Debut albums by young bands are beasts all of their own, reflecting the pure energy rush of youth and enthrallment even as the lyrics dig deeper concerns that those of just adolescence. We understand that, and we embrace it as a first flush of exciting creativity. Evans The Death, five fresh-faced youngsters brought to us by the usually reliable Fortuna Pop! label, fit this ideal pretty snugly – fizzy, charging, loud indie pop songs, some reflective moments and the impression underneath that there’s plenty of room for development from this point, as good as it is by itself.
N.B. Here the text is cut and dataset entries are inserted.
-- the four neighbour offsets of A name the same cells as pvAdj's disjunction
lemma pvNbhd (p y : Int × Int) :
    (y = (p.1 - 1, p.2) ∨ y = (p.1 + 1, p.2) ∨ y = (p.1, p.2 - 1) ∨ y = (p.1, p.2 + 1)) ↔
      ∃ d ∈ ([(-1,0),(1,0),(0,-1),(0,1)] : List (Int × Int)), y = (p.1 + d.1, p.2 + d.2) := by
  constructor
  · rintro (rfl | rfl | rfl | rfl)
    · exact ⟨(-1,0), by simp, by norm_num [Prod.mk.injEq, sub_eq_add_neg]⟩
    · exact ⟨(1,0), by simp, by norm_num [Prod.mk.injEq]⟩
    · exact ⟨(0,-1), by simp, by norm_num [Prod.mk.injEq, sub_eq_add_neg]⟩
    · exact ⟨(0,1), by simp, by norm_num [Prod.mk.injEq]⟩
  · rintro ⟨d, hd, rfl⟩
    fin_cases hd <;> norm_num [Prod.mk.injEq, sub_eq_add_neg]

-- properties of one BFS neighbour scan
lemma pvBfsScan_props (N : Int) (blocked : List (Int × Int)) (col row : Int) :
    ∀ (ds : List (Int × Int)) (v q : List (Int × Int)), v.Nodup →
    (∀ x ∈ v, x ∈ (pvBfsScan N blocked col row ds (v, q)).1) ∧
    (∀ x ∈ (pvBfsScan N blocked col row ds (v, q)).1,
        x ∈ v ∨ ((∃ d ∈ ds, x = (col + d.1, row + d.2)) ∧ pvFree N blocked x)) ∧
    (∀ x ∈ q, x ∈ (pvBfsScan N blocked col row ds (v, q)).2) ∧
    (∀ x ∈ (pvBfsScan N blocked col row ds (v, q)).2,
        x ∈ q ∨ x ∈ (pvBfsScan N blocked col row ds (v, q)).1) ∧
    (∀ x ∈ (pvBfsScan N blocked col row ds (v, q)).1,
        x ∉ v → x ∈ (pvBfsScan N blocked col row ds (v, q)).2) ∧
    (∀ d ∈ ds, pvFree N blocked (col + d.1, row + d.2) →
        (col + d.1, row + d.2) ∈ (pvBfsScan N blocked col row ds (v, q)).1) ∧
    (pvBfsScan N blocked col row ds (v, q)).1.Nodup ∧
    (pvBfsScan N blocked col row ds (v, q)).2.length + v.length
      = q.length + (pvBfsScan N blocked col row ds (v, q)).1.length := by
  intro ds
  induction ds with
  | nil =>
      intro v q hnd
      simp only [pvBfsScan]
      refine ⟨fun x h => h, fun x h => Or.inl h, fun x h => h, fun x h => Or.inl h,
        fun x h hx => absurd h hx, by simp, hnd, trivial⟩
  | cons d ds' ih =>
      intro v q hnd
      by_cases hc : 0 ≤ (col + d.1, row + d.2).1 ∧ (col + d.1, row + d.2).1 < N ∧
          0 ≤ (col + d.1, row + d.2).2 ∧ (col + d.1, row + d.2).2 < N ∧
          (col + d.1, row + d.2) ∉ v ∧ (col + d.1, row + d.2) ∉ blocked
      · have hstep : pvBfsScan N blocked col row (d :: ds') (v, q)
            = pvBfsScan N blocked col row ds' (v ++ [(col + d.1, row + d.2)],
                q ++ [(col + d.1, row + d.2)]) := by
          simp only [pvBfsScan, if_pos hc, PySem.Set.add_of_not_mem hc.2.2.2.2.1]
        have hnd' : (v ++ [(col + d.1, row + d.2)]).Nodup := by
          rw [List.nodup_append]
          exact ⟨hnd, List.nodup_singleton _,
            by intro a ha b hb heq
               have hb' : b = (col + d.1, row + d.2) := List.eq_of_mem_singleton hb
               subst hb'; subst heq; exact hc.2.2.2.2.1 ha⟩
        obtain ⟨ih1, ih2, ih3, ih4, ih5, ih6, ih7, ih8⟩ :=
          ih (v ++ [(col + d.1, row + d.2)]) (q ++ [(col + d.1, row + d.2)]) hnd'
        rw [hstep]
        refine ⟨?_, ?_, ?_, ?_, ?_, ?_, ih7, by simp at ih8 ⊢; omega⟩
        · exact fun x h => ih1 x (by simp [h])
        · intro x h
          rcases ih2 x h with h' | ⟨⟨d', hd', hx⟩, hf⟩
          · rcases List.mem_append.mp h' with h'' | h''
            · exact Or.inl h''
            · refine Or.inr ⟨⟨d, by simp, by simpa using h''⟩, ?_⟩
              have hx : x = (col + d.1, row + d.2) := by simpa using h''
              exact ⟨by rw [hx]; exact ⟨hc.1, hc.2.1, hc.2.2.1, hc.2.2.2.1⟩,
                by rw [hx]; exact hc.2.2.2.2.2⟩
          · exact Or.inr ⟨⟨d', by simp [hd'], hx⟩, hf⟩
        · exact fun x h => ih3 x (by simp [h])
        · intro x h
          rcases ih4 x h with h' | h'
          · rcases List.mem_append.mp h' with h'' | h''
            · exact Or.inl h''
            · exact Or.inr (ih1 x (by simp [h'']))
          · exact Or.inr h'
        · intro x h hxv
          by_cases hx : x = (col + d.1, row + d.2)
          · exact ih3 x (by simp [hx])
          · exact ih5 x h (by simp [hxv, hx])
        · intro d' hd' hf
          rcases List.mem_cons.mp hd' with rfl | hd''
          · exact ih1 _ (by simp)
          · exact ih6 d' hd'' hf
      · have hstep : pvBfsScan N blocked col row (d :: ds') (v, q)
            = pvBfsScan N blocked col row ds' (v, q) := by
          simp only [pvBfsScan, if_neg hc]
        obtain ⟨ih1, ih2, ih3, ih4, ih5, ih6, ih7, ih8⟩ := ih v q hnd
        rw [hstep]
        refine ⟨ih1, ?_, ih3, ih4, ih5, ?_, ih7, ih8⟩
        · intro x h
          rcases ih2 x h with h' | ⟨⟨d', hd', hx⟩, hf⟩
          · exact Or.inl h'
          · exact Or.inr ⟨⟨d', by simp [hd'], hx⟩, hf⟩
        · intro d' hd' hf
          rcases List.mem_cons.mp hd' with rfl | hd''
          · -- the guard failed, yet the cell is free: it must already be visited
            have hv : (col + d'.1, row + d'.2) ∈ v := by
              by_contra hnv
              exact hc ⟨hf.1.1, hf.1.2.1, hf.1.2.2.1, hf.1.2.2.2, hnv, hf.2⟩
            exact ih1 _ hv
          · exact ih6 d' hd'' hf

-- BFS loop postcondition: with enough fuel the loop returns a sound, adjacency-closed superset of visited
lemma pvBfsLoop_post (N : Int) (blocked : List (Int × Int)) (s : Int × Int) :
    ∀ (fuel : Nat) (v q : List (Int × Int)), v.Nodup →
    (∀ x ∈ q, x ∈ v) →
    (∀ x ∈ v, pvReach N blocked s x) →
    (∀ x ∈ v, x ∈ q ∨ ∀ y, pvAdj N blocked x y → y ∈ v) →
    (∀ x ∈ v, x = s ∨ pvInGrid N x) →
    q.length + (N.toNat * N.toNat + 1 - v.length) ≤ fuel →
    (∀ x ∈ v, x ∈ pvBfsLoop N blocked fuel v q) ∧
    (∀ x ∈ pvBfsLoop N blocked fuel v q, pvReach N blocked s x) ∧
    (∀ x ∈ pvBfsLoop N blocked fuel v q, ∀ y, pvAdj N blocked x y →
        y ∈ pvBfsLoop N blocked fuel v q) := by
  intro fuel
  induction fuel with
  | zero =>
      intro v q hnd hqv hreach hcl hsh hfuel
      cases q with
      | nil =>
          refine ⟨fun x h => h, hreach, fun x hx y hy => ?_⟩
          rcases hcl x hx with h | h
          · simp at h
          · exact h y hy
      | cons p qs => simp at hfuel
  | succ f ih =>
      intro v q hnd hqv hreach hcl hsh hfuel
      cases q with
      | nil =>
          refine ⟨fun x h => h, hreach, fun x hx y hy => ?_⟩
          rcases hcl x hx with h | h
          · simp at h
          · exact h y hy
      | cons p qs =>
          obtain ⟨s1, s2, s3, s4, s5, s6, s7, s8⟩ :=
            pvBfsScan_props N blocked p.1 p.2 [(-1,0),(1,0),(0,-1),(0,1)] v qs hnd
          set st := pvBfsScan N blocked p.1 p.2 [(-1,0),(1,0),(0,-1),(0,1)] (v, qs) with hst
          have hpv : p ∈ v := hqv p (by simp)
          have hloop : pvBfsLoop N blocked (f+1) v (p :: qs) = pvBfsLoop N blocked f st.1 st.2 := by
            rw [pvBfsLoop, ← hst]
          have hqv' : ∀ x ∈ st.2, x ∈ st.1 := by
            intro x hx
            rcases s4 x hx with h | h
            · exact s1 x (hqv x (by simp [h]))
            · exact h
          have hreach' : ∀ x ∈ st.1, pvReach N blocked s x := by
            intro x hx
            rcases s2 x hx with h | ⟨hd, hf⟩
            · exact hreach x h
            · exact Relation.ReflTransGen.tail (hreach p hpv) ⟨(pvNbhd p x).mpr hd, hf⟩
          have hcl' : ∀ x ∈ st.1, x ∈ st.2 ∨ ∀ y, pvAdj N blocked x y → y ∈ st.1 := by
            intro x hx
            by_cases hxv : x ∈ v
            · rcases hcl x hxv with hq | hc
              · rcases List.mem_cons.mp hq with rfl | hq'
                · refine Or.inr fun y hy => ?_
                  obtain ⟨d, hd, rfl⟩ := (pvNbhd x y).mp hy.1
                  exact s6 d hd hy.2
                · exact Or.inl (s3 x hq')
              · exact Or.inr fun y hy => s1 y (hc y hy)
            · exact Or.inl (s5 x hx hxv)
          have hsh' : ∀ x ∈ st.1, x = s ∨ pvInGrid N x := by
            intro x hx
            rcases s2 x hx with h | ⟨_, hf⟩
            · exact hsh x h
            · exact Or.inr hf.1
          have hvsub : v.length ≤ st.1.length :=
            (List.subperm_of_subset hnd (fun x hx => s1 x hx)).length_le
          have hcard : st.1.length ≤ N.toNat * N.toNat + 1 := pv_card N s st.1 s7 hsh'
          have hfuel' : st.2.length + (N.toNat * N.toNat + 1 - st.1.length) ≤ f := by
            simp at hfuel
            omega
          obtain ⟨r1, r2, r3⟩ := ih st.1 st.2 s7 hqv' hreach' hcl' hsh' hfuel'
          rw [hloop]
          exact ⟨fun x hx => r1 x (s1 x hx), r2, r3⟩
It helps that in main songwriter Dan Moss and singer Katherine Whitaker they have a writer/performer dynamic power duo, he with a neat faux-mundane turn of phrase, she in possession of a vocal style that can make elegant ennui and keen anticipation sound like the same thing. Whether intentionally or not that does suggest echoes of the Long Blondes, not just in their similar working practices but in the way seemingly trivial details and the minutiae of relationships are brought together into a whole. ‘Catch Your Cold’ has Whitaker list things she’s afraid of, including “my neighbour’s dog” and “public transport officials”, before in the chorus concluding “I’m not afraid of catching your cold”.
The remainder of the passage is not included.